Context
BCG Digital Ventures is testing a new referral prompt inside Venture Studio Connect, an internal collaboration and portfolio-network surface where founders and operators can invite peers into deal-room discussions. Because invited users can influence each other, a standard user-level A/B test may violate independence assumptions.
Hypothesis Seed
The growth team wants to test a redesigned referral prompt that highlights mutual connections and recent portfolio activity. They believe it will increase weekly invite acceptance, but they are concerned that treated users may affect untreated users through shared team spaces, cross-invites, and message forwarding.
Constraints
- Eligible traffic: 120,000 active users per week across 6,000 collaboration teams
- Average team size: 20 users; 35% of users belong to more than one team
- Maximum experiment window: 28 days; leadership needs a ship/no-ship decision this month
- False positives are costly because a bad rollout could degrade trust and spam teams; false negatives are acceptable if the design is ambiguous
- Engineering can support either user-level randomization or team-level randomization, but not both simultaneously
Deliverables
- Define the null and alternative hypotheses, including whether you would use a one-sided or two-sided test.
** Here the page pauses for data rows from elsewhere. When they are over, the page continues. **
-- pv_equiv track=rewrite | github.com/nimishshah1989/mfpulse_reimagined | backend/app/services/morningstar_fetcher.py | _split_holding_details
-- ===== SOURCE A (Python) =====
-- def _split_holding_details(detail_raw: dict[str, str]) -> list[dict[str, str]]:
--     """Split pipe-delimited holding detail fields into a list of dicts.
--
--     Morningstar returns holding details as pipe-delimited values:
--       HoldingDetail_Name: "HDFC Bank|Infosys|TCS"
--       HoldingDetail_Weighting: "8.5|6.2|5.1"
--
--     Returns a list of dicts, one per holding.
--     """
--     if not detail_raw:
--         return []
--
--     # Split all fields by pipe
--     split_fields: dict[str, list[str]] = {}
--     max_len = 0
--     for key, value in detail_raw.items():
--         parts = value.split("|")
--         split_fields[key] = parts
--         max_len = max(max_len, len(parts))
--
--     # Build list of holding dicts
--     holdings: list[dict[str, str]] = []
--     for i in range(max_len):
--         holding: dict[str, str] = {}
--         for key, parts in split_fields.items():
--             if i < len(parts) and parts[i]:
--                 holding[key] = parts[i]
--         if holding:
--             holdings.append(holding)
--
--     return holdings
-- ===== SOURCE B (Python) =====
-- def _split_holding_details(detail_raw: dict[str, str]) -> list[dict[str, str]]:
--     """Column-major transpose: pre-allocate one dict per position, fill field by field."""
--     if not detail_raw:
--         return []
--     columns = [value.split("|") for value in detail_raw.values()]
--     max_len = max(len(parts) for parts in columns)
--     holdings: list[dict[str, str]] = [{} for _ in range(max_len)]
--     for key, parts in zip(detail_raw.keys(), columns):
--         for i, cell in enumerate(parts):
--             if cell:
--                 holdings[i][key] = cell
--     return [h for h in holdings if h]
-- ===== Notes on version B (the rewrite author's own statement) =====
-- stated objective: alternative
-- what changed: B transposes column-major: it pre-allocates one empty dict per holding position and fills them field by field (holdings[i][key] = cell), instead of A's row-major pass that re-scans every field with a bounds check for each row index.
import Mathlib
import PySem

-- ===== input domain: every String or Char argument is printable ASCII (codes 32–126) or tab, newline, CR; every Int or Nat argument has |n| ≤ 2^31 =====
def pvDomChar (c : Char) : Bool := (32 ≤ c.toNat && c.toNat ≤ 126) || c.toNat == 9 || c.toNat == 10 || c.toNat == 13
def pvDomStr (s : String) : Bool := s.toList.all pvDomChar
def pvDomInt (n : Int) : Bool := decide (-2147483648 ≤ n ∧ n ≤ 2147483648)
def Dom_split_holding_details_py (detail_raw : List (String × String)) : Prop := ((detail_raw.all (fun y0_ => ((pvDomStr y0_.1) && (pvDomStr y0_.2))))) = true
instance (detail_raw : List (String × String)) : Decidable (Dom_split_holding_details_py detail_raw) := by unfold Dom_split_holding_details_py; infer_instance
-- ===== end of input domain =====

-- B replaces A's row-major scan (per row, bounds-check every field) by a column-major fill of
-- pre-allocated rows; objective: alternative (same cost, genuinely different traversal).

-- Shared input decoding: the Python parameter is a dict; per the convention an association list
-- denotes the dict whose FIRST binding per key wins, so `.items()` iterates this deduplicated list.
def pyDictItems (l : List (String × String)) : List (String × String) :=
  l.foldl (fun acc kv => if acc.any (fun p => p.1 = kv.1) then acc else acc ++ [kv]) []

-- value.split("|"): the separator "|" is nonempty, so split? is always `some`; getD [] is exact
def pySplitPipe (s : String) : List String := (PySem.Str.split? s "|").getD []

-- A's inner loop (build one holding dict; its keys are unique, so inserts append), named
def rowA (fields : List (String × List String)) (i : Nat) : List (String × String) :=
  fields.foldl (fun h kp =>
      if i < kp.2.length ∧ kp.2.getD i "" ≠ "" then h ++ [(kp.1, kp.2.getD i "")] else h) []

-- ===== PORT A =====
-- split_fields keys are unique (dict keys), so each dict insertion appends: the dict is the list of
-- (key, parts) pairs built in one pass together with max_len, exactly as A's first loop does.
def split_holding_details_py (detail_raw : List (String × String)) : List (List (String × String)) :=
  if detail_raw = [] then [] else
  let items := pyDictItems detail_raw
  let sm := items.foldl (fun (acc : List (String × List String) × Nat) kv =>
      let parts := pySplitPipe kv.2
      (acc.1 ++ [(kv.1, parts)], max acc.2 parts.length)) ([], 0)
  -- range(max_len) over the natural numbers 0 … max_len-1; holding's keys are unique, inserts append
  (List.range sm.2).foldl (fun holdings i =>
      let holding := rowA sm.1 i
      if holding ≠ [] then holdings ++ [holding] else holdings) []

-- ===== PORT B =====
-- enumerate(parts): indices are the nonnegative positions 0,1,2,…, ported with Nat counters (exact)
def enumFrom (j : Nat) : List String → List (Nat × String)
  | [] => []
  | x :: xs => (j, x) :: enumFrom (j + 1) xs

-- holdings[i][key] = cell for one field: key is new to every row dict it touches, so it appends
def fillCell (k : String) (hs : List (List (String × String))) (ic : Nat × String) :
    List (List (String × String)) :=
  if ic.2 ≠ "" then hs.set ic.1 (hs.getD ic.1 [] ++ [(k, ic.2)]) else hs

def fillField (hs : List (List (String × String))) (k : String) (parts : List String) :
    List (List (String × String)) :=
  (enumFrom 0 parts).foldl (fillCell k) hs

def split_holding_details_py_alt (detail_raw : List (String × String)) : List (List (String × String)) :=
  if detail_raw = [] then [] else
  let items := pyDictItems detail_raw
  let columns := items.map (fun kv => pySplitPipe kv.2)
  -- max(nonempty lengths); the 0 seed is exact since the lengths are natural numbers
  let maxLen := (columns.map List.length).foldl max 0
  let filled := (items.zip columns).foldl (fun hs p => fillField hs p.1.1 p.2)
      (List.replicate maxLen ([] : List (String × String)))
  filled.filter (fun h => h ≠ [])

-- ===== PRECONDITION & SPEC =====
def Spec_split_holding_details_py (detail_raw : List (String × String)) (out : List (List (String × String))) : Prop := out = split_holding_details_py_alt detail_raw
instance (detail_raw : List (String × String)) (out : List (List (String × String))) : Decidable (Spec_split_holding_details_py detail_raw out) := by unfold Spec_split_holding_details_py; infer_instance

-- ===== CLAIM (what is proved, stated in full; the proofs are below) =====
def Claim_equal_split_holding_details_py : Prop := ∀ (detail_raw : List (String × String)), Dom_split_holding_details_py detail_raw → Spec_split_holding_details_py detail_raw (split_holding_details_py detail_raw)

-- ===== LEMMAS AND PROOFS =====

-- A's one-pass loop, characterised: the pair it builds is (list of (key,parts), running max)
theorem splitFold_eq (items : List (String × String)) (acc : List (String × List String)) (m : Nat) :
    items.foldl (fun (acc : List (String × List String) × Nat) kv =>
        let parts := pySplitPipe kv.2
        (acc.1 ++ [(kv.1, parts)], max acc.2 parts.length)) (acc, m)
      = (acc ++ items.map (fun kv => (kv.1, pySplitPipe kv.2)),
         (items.map (fun kv => (pySplitPipe kv.2).length)).foldl max m) := by
  induction items generalizing acc m with
  | nil => simp
  | cons kv rest ih => simp [ih]

-- folds of fillCell keep [] at []
theorem fillCells_nil (k : String) (cells : List (Nat × String)) :
    cells.foldl (fillCell k) [] = [] := by
  induction cells with
  | nil => rfl
  | cons c cs ih => simpa [fillCell] using ih

-- cells with indices ≥ 1 never touch the head
theorem fillCells_shift (k : String) (parts : List String) :
    ∀ (j : Nat) (h0 : List (String × String)) (t : List (List (String × String))),
    (enumFrom (j + 1) parts).foldl (fillCell k) (h0 :: t)
      = h0 :: (enumFrom j parts).foldl (fillCell k) t := by
  induction parts with
  | nil => intro j h0 t; rfl
  | cons c rest ih =>
      intro j h0 t
      by_cases hc : c = "" <;> simp [enumFrom, fillCell, hc, List.getD, ih]

-- folds of fillCell preserve length
theorem fillCells_length (k : String) (cells : List (Nat × String)) :
    ∀ hs, (cells.foldl (fillCell k) hs).length = hs.length := by
  induction cells with
  | nil => intro hs; rfl
  | cons c cs ih => intro hs; by_cases hc : c.2 = "" <;> simp [fillCell, hc, ih]

theorem fillField_cons (k : String) (c : String) (rest : List String)
    (h0 : List (String × String)) (t : List (List (String × String))) :
    fillField (h0 :: t) k (c :: rest)
      = (if c ≠ "" then h0 ++ [(k, c)] else h0) :: fillField t k rest := by
  by_cases hc : c = "" <;>
    simp [fillField, enumFrom, fillCell, hc, List.getD, fillCells_shift]

-- one field's fill, pointwise
theorem fillField_getD (k : String) (parts : List String) :
    ∀ (hs : List (List (String × String))) (i : Nat),
    (fillField hs k parts).getD i []
      = if i < hs.length ∧ i < parts.length ∧ parts.getD i "" ≠ ""
        then hs.getD i [] ++ [(k, parts.getD i "")] else hs.getD i [] := by
  induction parts with
  | nil => intro hs i; simp [fillField, enumFrom]
  | cons c rest ih =>
      intro hs i
      cases hs with
      | nil => simp [fillField, enumFrom, fillCell, fillCells_nil]
      | cons h0 t =>
          rw [fillField_cons]
          cases i with
          | zero => by_cases hc : c = "" <;> simp [hc, List.getD]
          | succ i' =>
              simp only [List.getD_cons_succ, List.length_cons, Nat.succ_lt_succ_iff, ih t i']

theorem fillField_length (k : String) (parts : List String) (hs : List (List (String × String))) :
    (fillField hs k parts).length = hs.length := fillCells_length k _ hs

theorem rowA_acc (i : Nat) :
    ∀ (fields : List (String × List String)) (acc : List (String × String)),
    fields.foldl (fun h kp =>
        if i < kp.2.length ∧ kp.2.getD i "" ≠ "" then h ++ [(kp.1, kp.2.getD i "")] else h) acc
      = acc ++ rowA fields i := by
  intro fields
  induction fields with
  | nil => intro acc; simp [rowA]
  | cons kp rest ih =>
      intro acc
      simp only [rowA, List.foldl_cons]
      by_cases hc : i < kp.2.length ∧ kp.2.getD i "" ≠ ""
      · rw [if_pos hc, if_pos hc, ih, ih]
        simp [List.append_assoc]
      · rw [if_neg hc, if_neg hc, ih]
        rfl

theorem rowA_cons (kp : String × List String) (rest : List (String × List String)) (i : Nat) :
    rowA (kp :: rest) i
      = (if i < kp.2.length ∧ kp.2.getD i "" ≠ "" then [(kp.1, kp.2.getD i "")] else [])
          ++ rowA rest i := by
  simp only [rowA, List.foldl_cons]
  rw [rowA_acc i rest]
  by_cases hc : i < kp.2.length ∧ kp.2.getD i "" ≠ "" <;> simp [hc, rowA]

-- the whole column-major fold, pointwise: row i ends up holding rowA fields i
theorem fieldsFold_getD (fields : List (String × List String)) :
    ∀ (hs : List (List (String × String))) (i : Nat), i < hs.length →
    (fields.foldl (fun hs kp => fillField hs kp.1 kp.2) hs).getD i []
      = hs.getD i [] ++ rowA fields i := by
  induction fields with
  | nil => intro hs i hi; simp [rowA]
  | cons kp rest ih =>
      intro hs i hi
      have h1 : (fillField hs kp.1 kp.2).length = hs.length := fillField_length _ _ _
      have h2 := ih (fillField hs kp.1 kp.2) i (by omega)
      rw [List.foldl_cons, h2, fillField_getD kp.1 kp.2 hs i, rowA_cons]
      by_cases hc : i < kp.2.length ∧ kp.2.getD i "" ≠ ""
      · rw [if_pos ⟨hi, hc.1, hc.2⟩, if_pos hc]
        simp [List.append_assoc]
      · rw [if_neg (fun h => hc ⟨h.2.1, h.2.2⟩), if_neg hc]
        simp

theorem fieldsFold_length (fields : List (String × List String))
    (hs : List (List (String × String))) :
    (fields.foldl (fun hs kp => fillField hs kp.1 kp.2) hs).length = hs.length := by
  induction fields generalizing hs with
  | nil => rfl
  | cons kp rest ih => simp [ih, fillField_length]

-- A's outer loop: append-if over the row index range is map-then-filter
theorem appendIf_acc (f : Nat → List (String × String)) :
    ∀ (l : List Nat) (acc : List (List (String × String))),
    l.foldl (fun holdings i =>
        let holding := f i
        if holding ≠ [] then holdings ++ [holding] else holdings) acc
      = acc ++ (l.map f).filter (fun h => h ≠ []) := by
  intro l
  induction l with
  | nil => intro acc; simp
  | cons i rest ih =>
      intro acc
      rw [List.foldl_cons, ih]
      by_cases hc : f i = [] <;> simp [hc]

-- the filled table IS the list of A's rows
theorem filled_eq_rows (fields : List (String × List String)) (n : Nat) :
    fields.foldl (fun hs kp => fillField hs kp.1 kp.2)
        (List.replicate n ([] : List (String × String)))
      = (List.range n).map (rowA fields) := by
  apply List.ext_getElem
  · simp [fieldsFold_length]
  · intro i hi hi'
    have hn : i < n := by simpa [fieldsFold_length] using hi
    have hlen : i < (fields.foldl (fun hs kp => fillField hs kp.1 kp.2)
        (List.replicate n ([] : List (String × String)))).length := hi
    have := fieldsFold_getD fields (List.replicate n ([] : List (String × String))) i
        (by simpa using hn)
    rw [← List.getD_eq_getElem _ [] hlen, this]
    simp [hn]

-- ===== VERDICT (by name: the statement is the Claim_ definition above) =====
theorem split_holding_details_py_spec : Claim_equal_split_holding_details_py := by
  intro detail_raw _
  unfold Spec_split_holding_details_py split_holding_details_py split_holding_details_py_alt
  by_cases hnil : detail_raw = []
  · simp [hnil]
  · simp only [hnil, ite_false]
    rw [splitFold_eq, appendIf_acc]
    have hzip : (pyDictItems detail_raw).zip
          ((pyDictItems detail_raw).map (fun kv => pySplitPipe kv.2))
        = (pyDictItems detail_raw).map (fun kv => (kv, pySplitPipe kv.2)) := by
      have h := @List.zip_map' (String × String) (String × String) (List String)
          id (fun kv => pySplitPipe kv.2) (pyDictItems detail_raw)
      simpa using h
    have key : ((pyDictItems detail_raw).map (fun kv => (kv, pySplitPipe kv.2))).foldl
          (fun hs p => fillField hs p.1.1 p.2)
          (List.replicate ((((pyDictItems detail_raw).map (fun kv => pySplitPipe kv.2)).map
            List.length).foldl max 0) [])
        = (List.range (((pyDictItems detail_raw).map
              (fun kv => (pySplitPipe kv.2).length)).foldl max 0)).map
            (rowA ((pyDictItems detail_raw).map (fun kv => (kv.1, pySplitPipe kv.2)))) := by
      rw [← filled_eq_rows]
      simp [List.foldl_map, List.map_map, Function.comp_def]
    simp only [List.nil_append]
    rw [hzip, key]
- Propose the experiment design, including the unit of randomization, allocation, duration, and any stratification or clustering strategy needed to handle interference.
- Specify the primary metric, 2-4 guardrail metrics, and at least one explicit MDE. Explain why the metric definitions fit this setting.
- Calculate the required sample size using real numbers and translate it into expected runtime under the available traffic. If clustering changes the effective sample size, show that adjustment.
- Pre-register an analysis plan: statistical test, peeking policy, multiple-comparison handling, SRM checks, and a clear ship / don’t-ship rule that respects guardrails.
Assume the current weekly invite-acceptance rate is 18% at the exposed-user level, and the team considers a lift smaller than 2 percentage points absolute too small to justify rollout risk.